-- pv_equiv track=rewrite | github.com/serrasqueiro/pdixit | src/packages/pwh/luxperm.py | permissions_to_unix_string
-- ===== SOURCE A (Python) =====
-- import stat
--
-- def permissions_to_unix_string(st_mode) -> str:
--     # pylint: disable=line-too-long
--     """
--     :param st_mode: Unix status, provided by POSIX lstat() or stat()
--     :return: string
--
--     see also https://stackoverflow.com/questions/17809386/how-to-convert-a-stat-output-to-a-unix-permissions-string/17810089
--     """
--     permstr = ''
--     usertypes = ['USR', 'GRP', 'OTH']
--     for usertype in usertypes:
--         perm_types = ['R', 'W', 'X']
--         for permtype in perm_types:
--             perm = getattr(stat, 'S_I%s%s' % (permtype, usertype))
--             if st_mode & perm:
--                 permstr += permtype.lower()
--             else:
--                 permstr += '-'
--     return permstr
-- ===== SOURCE B (Python) =====
-- def permissions_to_unix_string(st_mode) -> str:
--     return ''.join(c if st_mode & (1 << (8 - i)) else '-'
--                    for i, c in enumerate('rwxrwxrwx'))
-- ===== Notes on version B (the rewrite author's own statement) =====
-- stated objective: idiomatic
-- what changed: Replaces the nested USR/GRP/OTH x R/W/X loops with stat-constant getattr lookups and string accumulation by a single flat pass over the template string of permission letters, testing each bit with a shift and joining the resulting characters.
import Mathlib
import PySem

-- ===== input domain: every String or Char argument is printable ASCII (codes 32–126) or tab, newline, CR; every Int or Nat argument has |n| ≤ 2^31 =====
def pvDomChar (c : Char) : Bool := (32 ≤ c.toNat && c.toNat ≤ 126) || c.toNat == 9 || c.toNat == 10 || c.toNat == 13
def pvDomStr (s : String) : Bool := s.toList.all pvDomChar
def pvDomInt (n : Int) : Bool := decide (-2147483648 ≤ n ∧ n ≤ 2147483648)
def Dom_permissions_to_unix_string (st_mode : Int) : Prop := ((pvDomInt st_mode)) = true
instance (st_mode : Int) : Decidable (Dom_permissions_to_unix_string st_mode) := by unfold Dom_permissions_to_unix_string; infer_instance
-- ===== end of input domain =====

-- B replaces the nested stat-constant loops with a single flat pass over the template "rwxrwxrwx" using bit shifts (idiomatic).
-- ===== PORT A =====
-- getattr(stat, 'S_I%s%s' % (permtype, usertype)): the stat-module constant values, spelled out
def statConst (permtype usertype : String) : Int :=
  match permtype, usertype with
  | "R", "USR" => 256 | "W", "USR" => 128 | "X", "USR" => 64
  | "R", "GRP" => 32  | "W", "GRP" => 16  | "X", "GRP" => 8
  | "R", "OTH" => 4   | "W", "OTH" => 2   | "X", "OTH" => 1
  | _, _ => 0

def permissions_to_unix_string (st_mode : Int) : String :=
  let permstr := ""
  let usertypes := ["USR", "GRP", "OTH"]
  usertypes.foldl (fun permstr usertype =>
    let perm_types := ["R", "W", "X"]
    perm_types.foldl (fun permstr permtype =>
      let perm := statConst permtype usertype
      if PySem.Int.band st_mode perm ≠ 0 then permstr ++ PySem.Str.lower permtype
      else permstr ++ "-") permstr) permstr

-- ===== PORT B =====
def permissions_to_unix_string_alt (st_mode : Int) : String :=
  String.ofList ((PySem.List.enumerate "rwxrwxrwx".toList).map (fun ic =>
    if PySem.Int.band st_mode ((1 <<< (8 - ic.1).toNat : Nat) : Int) ≠ 0 then ic.2 else '-'))

-- ===== PRECONDITION & SPEC =====
def Spec_permissions_to_unix_string (st_mode : Int) (out : String) : Prop := out = permissions_to_unix_string_alt st_mode
instance (st_mode : Int) (out : String) : Decidable (Spec_permissions_to_unix_string st_mode out) := by unfold Spec_permissions_to_unix_string; infer_instance

-- ===== CLAIM (what is proved, stated in full; the proofs are below) =====
def Claim_equal_permissions_to_unix_string : Prop := ∀ (st_mode : Int), Dom_permissions_to_unix_string st_mode → Spec_permissions_to_unix_string st_mode (permissions_to_unix_string st_mode)

-- ===== LEMMAS AND PROOFS =====

-- (if c then [a] else [b]) = [if c then a else b], pushing a singleton list through an if
theorem pvIteSingleton {c : Prop} [Decidable c] (a b : Char) :
    (if c then [a] else [b]) = [if c then a else b] := by split_ifs <;> rfl

-- push an if inside a cons when both branches share the head
theorem pvIteCons {c : Prop} [Decidable c] (x : Char) (xs ys : List Char) :
    (if c then x :: xs else x :: ys) = x :: (if c then xs else ys) := by
  split_ifs <;> rfl

-- ===== VERDICT (by name: the statement is the Claim_ definition above) =====
theorem permissions_to_unix_string_spec : Claim_equal_permissions_to_unix_string := by
  intro st_mode _
  unfold Spec_permissions_to_unix_string permissions_to_unix_string permissions_to_unix_string_alt
  rw [← String.toList_inj,
    show "rwxrwxrwx".toList = ['r','w','x','r','w','x','r','w','x'] from rfl]
  simp only [List.foldl_cons, List.foldl_nil, statConst,
    PySem.List.enumerate_cons, PySem.List.enumerate_nil, List.map_cons, List.map_nil,
    show ((1 <<< (8 - (0:Int)).toNat : Nat) : Int) = 256 from rfl,
    show ((1 <<< (8 - (0+1:Int)).toNat : Nat) : Int) = 128 from rfl,
    show ((1 <<< (8 - (0+1+1:Int)).toNat : Nat) : Int) = 64 from rfl,
    show ((1 <<< (8 - (0+1+1+1:Int)).toNat : Nat) : Int) = 32 from rfl,
    show ((1 <<< (8 - (0+1+1+1+1:Int)).toNat : Nat) : Int) = 16 from rfl,
    show ((1 <<< (8 - (0+1+1+1+1+1:Int)).toNat : Nat) : Int) = 8 from rfl,
    show ((1 <<< (8 - (0+1+1+1+1+1+1:Int)).toNat : Nat) : Int) = 4 from rfl,
    show ((1 <<< (8 - (0+1+1+1+1+1+1+1:Int)).toNat : Nat) : Int) = 2 from rfl,
    show ((1 <<< (8 - (0+1+1+1+1+1+1+1+1:Int)).toNat : Nat) : Int) = 1 from rfl,
    String.toList_append, String.toList_ofList, apply_ite String.toList,
    show (PySem.Str.lower "R").toList = ['r'] from rfl,
    show (PySem.Str.lower "W").toList = ['w'] from rfl,
    show (PySem.Str.lower "X").toList = ['x'] from rfl,
    show ("-" : String).toList = ['-'] from rfl,
    show ("" : String).toList = ([] : List Char) from rfl,
    pvIteSingleton, pvIteCons, List.nil_append, List.cons_append]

Task item → Your task is to transcribe the material exactly.

Response area →
-- pv_equiv track=rewrite | github.com/serrasqueiro/pdixit | src/packages/pwh/luxperm.py | permissions_to_unix_string
-- ===== SOURCE A (Python) =====
-- import stat
--
-- def permissions_to_unix_string(st_mode) -> str:
--     # pylint: disable=line-too-long
--     """
--     :param st_mode: Unix status, provided by POSIX lstat() or stat()
--     :return: string
--
--     see also https://stackoverflow.com/questions/17809386/how-to-convert-a-stat-output-to-a-unix-permissions-string/17810089
--     """
--     permstr = ''
--     usertypes = ['USR', 'GRP', 'OTH']
--     for usertype in usertypes:
--         perm_types = ['R', 'W', 'X']
--         for permtype in perm_types:
--             perm = getattr(stat, 'S_I%s%s' % (permtype, usertype))
--             if st_mode & perm:
--                 permstr += permtype.lower()
--             else:
--                 permstr += '-'
--     return permstr
-- ===== SOURCE B (Python) =====
-- def permissions_to_unix_string(st_mode) -> str:
--     return ''.join(c if st_mode & (1 << (8 - i)) else '-'
--                    for i, c in enumerate('rwxrwxrwx'))
-- ===== Notes on version B (the rewrite author's own statement) =====
-- stated objective: idiomatic
-- what changed: Replaces the nested USR/GRP/OTH x R/W/X loops with stat-constant getattr lookups and string accumulation by a single flat pass over the template string of permission letters, testing each bit with a shift and joining the resulting characters.
import Mathlib
import PySem

-- ===== input domain: every String or Char argument is printable ASCII (codes 32–126) or tab, newline, CR; every Int or Nat argument has |n| ≤ 2^31 =====
def pvDomChar (c : Char) : Bool := (32 ≤ c.toNat && c.toNat ≤ 126) || c.toNat == 9 || c.toNat == 10 || c.toNat == 13
def pvDomStr (s : String) : Bool := s.toList.all pvDomChar
def pvDomInt (n : Int) : Bool := decide (-2147483648 ≤ n ∧ n ≤ 2147483648)
def Dom_permissions_to_unix_string (st_mode : Int) : Prop := ((pvDomInt st_mode)) = true
instance (st_mode : Int) : Decidable (Dom_permissions_to_unix_string st_mode) := by unfold Dom_permissions_to_unix_string; infer_instance
-- ===== end of input domain =====

-- B replaces the nested stat-constant loops with a single flat pass over the template "rwxrwxrwx" using bit shifts (idiomatic).
-- ===== PORT A =====
-- getattr(stat, 'S_I%s%s' % (permtype, usertype)): the stat-module constant values, spelled out
def statConst (permtype usertype : String) : Int :=
  match permtype, usertype with
  | "R", "USR" => 256 | "W", "USR" => 128 | "X", "USR" => 64
  | "R", "GRP" => 32  | "W", "GRP" => 16  | "X", "GRP" => 8
  | "R", "OTH" => 4   | "W", "OTH" => 2   | "X", "OTH" => 1
  | _, _ => 0

def permissions_to_unix_string (st_mode : Int) : String :=
  let permstr := ""
  let usertypes := ["USR", "GRP", "OTH"]
  usertypes.foldl (fun permstr usertype =>
    let perm_types := ["R", "W", "X"]
    perm_types.foldl (fun permstr permtype =>
      let perm := statConst permtype usertype
      if PySem.Int.band st_mode perm ≠ 0 then permstr ++ PySem.Str.lower permtype
      else permstr ++ "-") permstr) permstr

-- ===== PORT B =====
def permissions_to_unix_string_alt (st_mode : Int) : String :=
  String.ofList ((PySem.List.enumerate "rwxrwxrwx".toList).map (fun ic =>
    if PySem.Int.band st_mode ((1 <<< (8 - ic.1).toNat : Nat) : Int) ≠ 0 then ic.2 else '-'))

-- ===== PRECONDITION & SPEC =====
def Spec_permissions_to_unix_string (st_mode : Int) (out : String) : Prop := out = permissions_to_unix_string_alt st_mode
instance (st_mode : Int) (out : String) : Decidable (Spec_permissions_to_unix_string st_mode out) := by unfold Spec_permissions_to_unix_string; infer_instance

-- ===== CLAIM (what is proved, stated in full; the proofs are below) =====
def Claim_equal_permissions_to_unix_string : Prop := ∀ (st_mode : Int), Dom_permissions_to_unix_string st_mode → Spec_permissions_to_unix_string st_mode (permissions_to_unix_string st_mode)

-- ===== LEMMAS AND PROOFS =====

-- (if c then [a] else [b]) = [if c then a else b], pushing a singleton list through an if
theorem pvIteSingleton {c : Prop} [Decidable c] (a b : Char) :
    (if c then [a] else [b]) = [if c then a else b] := by split_ifs <;> rfl

-- push an if inside a cons when both branches share the head
theorem pvIteCons {c : Prop} [Decidable c] (x : Char) (xs ys : List Char) :
    (if c then x :: xs else x :: ys) = x :: (if c then xs else ys) := by
  split_ifs <;> rfl

-- ===== VERDICT (by name: the statement is the Claim_ definition above) =====
theorem permissions_to_unix_string_spec : Claim_equal_permissions_to_unix_string := by
  intro st_mode _
  unfold Spec_permissions_to_unix_string permissions_to_unix_string permissions_to_unix_string_alt
  rw [← String.toList_inj,
    show "rwxrwxrwx".toList = ['r','w','x','r','w','x','r','w','x'] from rfl]
  simp only [List.foldl_cons, List.foldl_nil, statConst,
    PySem.List.enumerate_cons, PySem.List.enumerate_nil, List.map_cons, List.map_nil,
    show ((1 <<< (8 - (0:Int)).toNat : Nat) : Int) = 256 from rfl,
    show ((1 <<< (8 - (0+1:Int)).toNat : Nat) : Int) = 128 from rfl,
    show ((1 <<< (8 - (0+1+1:Int)).toNat : Nat) : Int) = 64 from rfl,
    show ((1 <<< (8 - (0+1+1+1:Int)).toNat : Nat) : Int) = 32 from rfl,
    show ((1 <<< (8 - (0+1+1+1+1:Int)).toNat : Nat) : Int) = 16 from rfl,
    show ((1 <<< (8 - (0+1+1+1+1+1:Int)).toNat : Nat) : Int) = 8 from rfl,
    show ((1 <<< (8 - (0+1+1+1+1+1+1:Int)).toNat : Nat) : Int) = 4 from rfl,
    show ((1 <<< (8 - (0+1+1+1+1+1+1+1:Int)).toNat : Nat) : Int) = 2 from rfl,
    show ((1 <<< (8 - (0+1+1+1+1+1+1+1+1:Int)).toNat : Nat) : Int) = 1 from rfl,
    String.toList_append, String.toList_ofList, apply_ite String.toList,
    show (PySem.Str.lower "R").toList = ['r'] from rfl,
    show (PySem.Str.lower "W").toList = ['w'] from rfl,
    show (PySem.Str.lower "X").toList = ['x'] from rfl,
    show ("-" : String).toList = ['-'] from rfl,
    show ("" : String).toList = ([] : List Char) from rfl,
    pvIteSingleton, pvIteCons, List.nil_append, List.cons_append]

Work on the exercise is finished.